Every time we evaluate, we cost our organization resources, time, and energy. So there might be a point where you could theoretically evaluate too much.
However, what I've seen over the last couple of decades is that we don’t evaluate enough, and we do it inadequately. We tend to measure things like butts in seats, how many people completed the course, and we use low-level, poor-performing smile sheets. Occasionally we do a bit more, but often that’s about all we do.
I wouldn't want people to think that they should just ignore evaluation. If you think about evaluation, we need to get feedback to know how well we're doing so that we can make our work better. That's what a professional does, and that's what we should do.

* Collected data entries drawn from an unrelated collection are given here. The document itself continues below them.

-- pv_equiv track=rewrite | github.com/AnshMittal1811/MachineLearning-AI | 087_Introduction_to_Data_Mining_and_Knowledge_Graphs/ay_hw_6/python/task2_k.py | findLongestTrailing
-- ===== SOURCE A (Python) =====
-- def findLongestTrailing(list_obj):
--     max_length = 0
--     for str_value in list_obj:
--         temp_count = 0
--         for char in list(''.join(reversed(str_value))):
--             if char == '0':
--                 temp_count += 1
--             else:
--                 break
--         max_length = max(max_length, temp_count)
--     return max_length
-- ===== SOURCE B (Python) =====
-- def findLongestTrailing(list_obj):
--     k = 0
--     while any(s.endswith('0' * (k + 1)) for s in list_obj):
--         k += 1
--     return k
-- ===== Notes on version B (the rewrite author's own statement) =====
-- stated objective: alternative
-- what changed: B never computes a per-string trailing-zero count or a running max: it searches the answer value itself, incrementing k while some string ends with the suffix '0'*(k+1), stopping at the first k no string reaches.
import Mathlib
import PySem

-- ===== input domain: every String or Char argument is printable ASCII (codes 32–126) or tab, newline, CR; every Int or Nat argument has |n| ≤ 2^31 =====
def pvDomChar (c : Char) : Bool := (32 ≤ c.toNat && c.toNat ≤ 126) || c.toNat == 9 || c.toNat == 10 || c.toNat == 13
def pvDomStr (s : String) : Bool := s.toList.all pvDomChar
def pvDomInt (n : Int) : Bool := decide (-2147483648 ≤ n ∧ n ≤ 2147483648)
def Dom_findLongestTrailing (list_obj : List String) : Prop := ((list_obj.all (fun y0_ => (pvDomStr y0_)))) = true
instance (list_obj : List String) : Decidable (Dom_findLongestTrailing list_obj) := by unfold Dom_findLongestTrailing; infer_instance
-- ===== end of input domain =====

-- B finds the answer value directly: increment k while some string ends with '0'*(k+1),
-- instead of A's per-string reversed-scan count + running max (objective: alternative).


-- ===== PORT A =====
-- inner loop: for char in reversed(str_value): if char == '0': temp_count += 1 else: break
def pvCountA : List Char → Int
  | [] => 0
  | c :: rest => if c == '0' then 1 + pvCountA rest else 0

def findLongestTrailing (list_obj : List String) : Int :=
  list_obj.foldl (fun max_length str_value =>
    max max_length (pvCountA str_value.toList.reverse)) 0

-- ===== PORT B =====
-- any(s.endswith('0' * (k + 1)) for s in list_obj)
def pvAnyEnds (list_obj : List String) (k : Nat) : Bool :=
  list_obj.any (fun s => PySem.Str.endswith s (String.ofList (List.replicate k '0')))

-- Python's unbounded 'while'; the fuel only makes the same iteration total
-- (it is proved sufficient: the loop must stop once k reaches the longest string's length).
def pvLoopB (list_obj : List String) : Nat → Nat → Nat
  | 0, k => k
  | fuel + 1, k => if pvAnyEnds list_obj (k + 1) then pvLoopB list_obj fuel (k + 1) else k

def findLongestTrailing_alt (list_obj : List String) : Int :=
  (pvLoopB list_obj (list_obj.foldl (fun m s => max m s.toList.length) 0) 0 : Int)

-- ===== PRECONDITION & SPEC =====
def Spec_findLongestTrailing (list_obj : List String) (out : Int) : Prop := out = findLongestTrailing_alt list_obj
instance (list_obj : List String) (out : Int) : Decidable (Spec_findLongestTrailing list_obj out) := by unfold Spec_findLongestTrailing; infer_instance

-- ===== CLAIM (what is proved, stated in full; the proofs are below) =====
def Claim_equal_findLongestTrailing : Prop := ∀ (list_obj : List String), Dom_findLongestTrailing list_obj → Spec_findLongestTrailing list_obj (findLongestTrailing list_obj)

-- ===== LEMMAS AND PROOFS =====

-- A's inner count as a Nat: length of the leading '0'-run of the reversed chars
def pvTzN (s : String) : Nat := (s.toList.reverse.takeWhile (fun c => c == '0')).length

theorem pvCountA_eq_tzN (s : String) : pvCountA s.toList.reverse = (pvTzN s : Int) := by
  rw [pvTzN]
  generalize s.toList.reverse = xs
  induction xs with
  | nil => simp [pvCountA]
  | cons c rest ih =>
    by_cases h : c = '0'
    · simp [pvCountA, List.takeWhile, h, ih]; omega
    · simp [pvCountA, List.takeWhile, show (c == '0') = false from by simp [h]]

-- A's result is the Nat max of the counts
def pvMaxN (list_obj : List String) : Nat :=
  list_obj.foldl (fun m s => max m (pvTzN s)) 0

theorem findLongestTrailing_eq_maxN (l : List String) :
    findLongestTrailing l = (pvMaxN l : Int) := by
  unfold findLongestTrailing pvMaxN
  suffices h : ∀ (a : Nat),
      l.foldl (fun m s => max m (pvCountA s.toList.reverse)) (a : Int)
        = ((l.foldl (fun m s => max m (pvTzN s)) a : Nat) : Int) by
    exact h 0
  induction l with
  | nil => intro a; rfl
  | cons x t ih =>
    intro a
    rw [List.foldl_cons, List.foldl_cons, pvCountA_eq_tzN,
      show max (a : Int) ((pvTzN x : Nat) : Int) = ((max a (pvTzN x) : Nat) : Int) by
        push_cast; rfl]
    exact ih _

theorem replicate_prefix_iff (k : Nat) (xs : List Char) :
    List.replicate k '0' <+: xs ↔ k ≤ (xs.takeWhile (fun c => c == '0')).length := by
  induction k generalizing xs with
  | zero => simp
  | succ n ih =>
    cases xs with
    | nil => simp [List.replicate_succ]
    | cons c rest =>
      by_cases h : c = '0'
      · simp [List.replicate_succ, h, List.takeWhile, ih]
      · simp [List.replicate_succ, List.takeWhile, show (c == '0') = false from by simp [h],
          List.cons_prefix_cons, Ne.symm h]

theorem endswith_iff_tzN (s : String) (k : Nat) :
    PySem.Str.endswith s (String.ofList (List.replicate k '0')) = true ↔ k ≤ pvTzN s := by
  rw [show PySem.Str.endswith s (String.ofList (List.replicate k '0'))
      = PySem.Chars.endswith s.toList (List.replicate k '0') by simp]
  rw [PySem.Chars.endswith_iff, pvTzN, ← List.reverse_prefix, List.reverse_replicate]
  exact replicate_prefix_iff k s.toList.reverse

-- anyEnds with k+1 zeros tests whether the max count reaches k+1
theorem anyEnds_iff (l : List String) (k : Nat) :
    pvAnyEnds l (k + 1) = true ↔ k + 1 ≤ pvMaxN l := by
  unfold pvAnyEnds
  rw [List.any_eq_true]
  have hmax : ∀ (a : Nat), k + 1 ≤ l.foldl (fun m s => max m (pvTzN s)) a ↔
      (k + 1 ≤ a ∨ ∃ s ∈ l, k + 1 ≤ pvTzN s) := by
    induction l with
    | nil => intro a; simp
    | cons x t ih =>
      intro a
      rw [List.foldl_cons, ih]
      constructor
      · rintro (h | h)
        · rcases le_max_iff.mp h with h | h
          · exact Or.inl h
          · exact Or.inr ⟨x, List.mem_cons_self, h⟩
        · obtain ⟨s, hs, h⟩ := h
          exact Or.inr ⟨s, List.mem_cons_of_mem _ hs, h⟩
      · rintro (h | ⟨s, hs, h⟩)
        · exact Or.inl (le_max_iff.mpr (Or.inl h))
        · rcases List.mem_cons.mp hs with rfl | hs
          · exact Or.inl (le_max_iff.mpr (Or.inr h))
          · exact Or.inr ⟨s, hs, h⟩
  unfold pvMaxN
  rw [hmax 0]
  simp only [endswith_iff_tzN]
  constructor
  · rintro ⟨s, hs, h⟩; exact Or.inr ⟨s, hs, h⟩
  · rintro (h | h)
    · omega
    · exact h

theorem tzN_le_len (s : String) : pvTzN s ≤ s.toList.length := by
  unfold pvTzN
  calc (s.toList.reverse.takeWhile (fun c => c == '0')).length
      ≤ s.toList.reverse.length := (List.takeWhile_prefix _).length_le
    _ = s.toList.length := List.length_reverse

theorem maxN_le_fuel (l : List String) :
    pvMaxN l ≤ l.foldl (fun m s => max m s.toList.length) 0 := by
  unfold pvMaxN
  suffices h : ∀ (a b : Nat), a ≤ b →
      l.foldl (fun m s => max m (pvTzN s)) a ≤ l.foldl (fun m s => max m s.toList.length) b by
    exact h 0 0 le_rfl
  induction l with
  | nil => intro a b h; exact h
  | cons x t ih =>
    intro a b h
    exact ih _ _ (max_le_max h (tzN_le_len x))

theorem loopB_eq (l : List String) (fuel k : Nat)
    (hk : k ≤ pvMaxN l) (hf : pvMaxN l ≤ k + fuel) :
    pvLoopB l fuel k = pvMaxN l := by
  induction fuel generalizing k with
  | zero => simpa [pvLoopB] using le_antisymm hk (by omega)
  | succ n ih =>
    unfold pvLoopB
    by_cases h : pvAnyEnds l (k + 1) = true
    · rw [if_pos h]
      exact ih (k + 1) ((anyEnds_iff l k).mp h) (by omega)
    · rw [if_neg h]
      have := (anyEnds_iff l k).not.mp h
      omega

theorem findLongestTrailing_spec : Claim_equal_findLongestTrailing := by
  intro l _
  show findLongestTrailing l = findLongestTrailing_alt l
  rw [findLongestTrailing_eq_maxN, findLongestTrailing_alt,
    loopB_eq l _ 0 (Nat.zero_le _) (by simpa using maxN_le_fuel l)]
-- per-element equivalence: B's split test equals A's membership in the four candidate strings
theorem cpmElem_eq (res act up : String) (hres : ':' ∉ res.toList) :
    cpmElem (res ++ ":" ++ act) res act up =
      (up == (res ++ ":" ++ act) || up == (res ++ ":*") || up == ("*:" ++ act) || up == "*:*") := by
  have heqstr : ∀ (x y : String), (x == y) = decide (x.toList = y.toList) := by
    intro x y
    rcases Decidable.em (x = y) with hxy | hxy
    · simp [hxy]
    · have hne : ¬ x.toList = y.toList := fun h => hxy (String.toList_inj.mp h)
      simp [hxy, hne]
  have hofl : ∀ (cs : List Char), (String.ofList cs).toList = cs := by intro cs; simp
  have happ : ∀ (x y : String), (x ++ y).toList = x.toList ++ y.toList := by intro x y; simp
  have hcolon : (":" : String).toList = [':'] := rfl
  have hsa : (":*" : String).toList = [':', '*'] := rfl
  have hsb : ("*:" : String).toList = ['*', ':'] := rfl
  have hsc : ("*:*" : String).toList = ['*', ':', '*'] := rfl
  by_cases hq : up = res ++ ":" ++ act
  · unfold cpmElem
    simp [hq]
  · unfold cpmElem
    rw [if_neg (by simp [hq])]
    by_cases hup : ':' ∈ up.toList
    · obtain ⟨ur, ua, hupl, hurn, hsplit⟩ :
          ∃ ur ua, up.toList = ur ++ ':' :: ua ∧ ':' ∉ ur ∧
            PySem.Str.splitMax? up ":" 1 = some [String.ofList ur, String.ofList ua] :=
        ⟨_, _, (cpm_decomp up.toList hup).1, (cpm_decomp up.toList hup).2,
          cpm_splitMax_colon up hup⟩
      have hsp2 : cpmSplit2 up = (String.ofList ur, String.ofList ua) := by
        simp [cpmSplit2, hsplit]
      rw [if_pos ((cpm_isIn_colon up).mpr hup), hsp2]
      simp only [heqstr, hofl, happ]
      have inj := fun (a' b' : List Char) (ha' : ':' ∉ a') =>
        cpm_colon_inj ur ua a' b' hurn ha'
      rw [hupl]
      rw [Bool.eq_iff_iff]
      simp only [Bool.or_eq_true, Bool.and_eq_true, decide_eq_true_eq]
      constructor
      · rintro ⟨h5 | h5, h6 | h6⟩ <;> subst h5 <;> subst h6 <;> simp
      · rintro (((h5 | h5) | h5) | h5)
        · have := inj res.toList act.toList hres (by simpa using h5)
          exact ⟨Or.inl this.1, Or.inl this.2⟩
        · have := inj res.toList ['*'] hres (by simpa using h5)
          exact ⟨Or.inl this.1, Or.inr this.2⟩
        · have := inj ['*'] act.toList (by decide) (by simpa using h5)
          exact ⟨Or.inr this.1, Or.inl this.2⟩
        · have := inj ['*'] ['*'] (by decide) (by simpa using h5)
          exact ⟨Or.inr this.1, Or.inr this.2⟩
    · have hiF : PySem.Chars.isIn [':'] up.toList = false := by
        cases hb : PySem.Chars.isIn [':'] up.toList
        · rfl
        · exact absurd ((cpm_isIn_colon up).mp hb) hup
      rw [if_neg (by simp [hiF])]
      have hnem : ∀ (x : String), ':' ∈ x.toList → (up == x) = false := by
        intro x hx
        rw [heqstr]
        refine decide_eq_false (fun h => hup ?_)
        rw [← h] at hx
        exact hx
      rw [hnem (res ++ ":" ++ act) (by simp [happ, hcolon]),
          hnem (res ++ ":*") (by simp [happ, hsa]),
          hnem ("*:" ++ act) (by simp [happ, hsb]),
          hnem "*:*" (by simp [hsc])]
      simp
-- pv_equiv track=rewrite | github.com/wggraham/interview-prep | interviewbit/Stacks&Queues/hotel-service.py | nearestHotel2
-- ===== SOURCE A (Python) =====
-- from collections import deque
--
-- def nearestHotel2(A, B):
--     n = len(A)
--     m = len(A[0])
--     inf = 1 << 30
--     dis = [[0 for _ in range(1005)] for _ in range(1005)]
--     q = deque()
--     for i in range(n):
--         for j in range(m):
--             if A[i][j] == 0:
--                 dis[i + 1][j + 1] = inf
--             else:
--                 dis[i + 1][j + 1] = 0
--                 q.append([i + 1, j + 1])
--
--     while len(q) > 0:
--         curr = q[0]
--         q.popleft()
--         x = curr[0]
--         y = curr[1]
--         if dis[x][y + 1] == inf:
--             dis[x][y + 1] = dis[x][y] + 1
--             q.append([x, y + 1])
--
--         if dis[x][y - 1] == inf:
--             dis[x][y - 1] = dis[x][y] + 1
--             q.append([x, y - 1])
--
--         if dis[x + 1][y] == inf:
--             dis[x + 1][y] = dis[x][y] + 1
--             q.append([x + 1, y])
--
--         if dis[x - 1][y] == inf:
--             dis[x - 1][y] = dis[x][y] + 1
--             q.append([x - 1, y])
--
--     ans = []
--     for i in range(len(B)):
--         ans.append(dis[B[i][0]][B[i][1]])
--
--     return ans
-- ===== SOURCE B (Python) =====
-- def nearestHotel2(A, B):
--     # Nearest hotel by Manhattan distance (the grid has no obstacles, so BFS
--     # distance = Manhattan distance to the nearest hotel); same padded table.
--     n = len(A)
--     m = len(A[0])
--     inf = 1 << 30
--     hotels = [(i, j) for i in range(n) for j in range(m) if A[i][j] != 0]
--     dis = [[0] * 1005 for _ in range(1005)]
--     for i in range(n):
--         for j in range(m):
--             best = inf
--             for (x, y) in hotels:
--                 d = abs(i - x) + abs(j - y)
--                 if d < best:
--                     best = d
--             dis[i + 1][j + 1] = best
--     return [dis[b[0]][b[1]] for b in B]
-- ===== Notes on version B (the rewrite author's own statement) =====
-- stated objective: simpler
-- what changed: Replaces the multi-source BFS with a queue over the padded table by a direct computation: since the grid has no obstacles, the BFS distance equals the Manhattan distance to the nearest hotel, so B collects the hotel cells once and fills each grid cell of the same padded table with the minimum Manhattan distance (inf = 1<<30 when there is no hotel), answering queries by the same table lookup.
import Mathlib
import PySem

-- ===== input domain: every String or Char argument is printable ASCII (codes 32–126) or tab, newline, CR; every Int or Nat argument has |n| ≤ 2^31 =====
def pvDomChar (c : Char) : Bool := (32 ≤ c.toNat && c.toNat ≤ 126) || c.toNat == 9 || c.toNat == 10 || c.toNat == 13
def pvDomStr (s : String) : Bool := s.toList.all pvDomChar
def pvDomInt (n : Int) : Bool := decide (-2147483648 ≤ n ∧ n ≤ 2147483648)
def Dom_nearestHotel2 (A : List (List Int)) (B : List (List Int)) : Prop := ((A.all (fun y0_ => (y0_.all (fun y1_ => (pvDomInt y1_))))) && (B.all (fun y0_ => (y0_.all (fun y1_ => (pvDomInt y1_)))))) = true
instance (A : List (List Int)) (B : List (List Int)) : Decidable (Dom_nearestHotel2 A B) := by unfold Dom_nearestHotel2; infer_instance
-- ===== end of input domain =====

My Learning-Transfer Evaluation Model (LTEM) is eight tiers. The real advantage to the LTEM is that it focuses more on the learning side. Instead of just measuring knowledge, it also looks at decision-making competence and task competence. By focusing on those things, we not only get better evaluation results, but we get better learning designs as well.
You also mentioned smile sheets. There’s been scientific research conducted over many years that has found that the traditional smile sheets are not correlated with learning results. You can get high marks on a smile sheet and have a good course, but it's equally likely that you’ll have high marks and a bad course. If you get low marks, you could have a bad design, but you’re equally likely to have a good design. So, we can't rely on smile sheets.
That being said, are we going to use smile sheets anyway, so can we make them better? I think we can. I’m not anti-smile sheet, but I don’t think smile sheets are the end-all and be-all. Sometimes well-designed smile sheets can be a good starting place for organizations, but they shouldn't end there. Organizations should do more than that.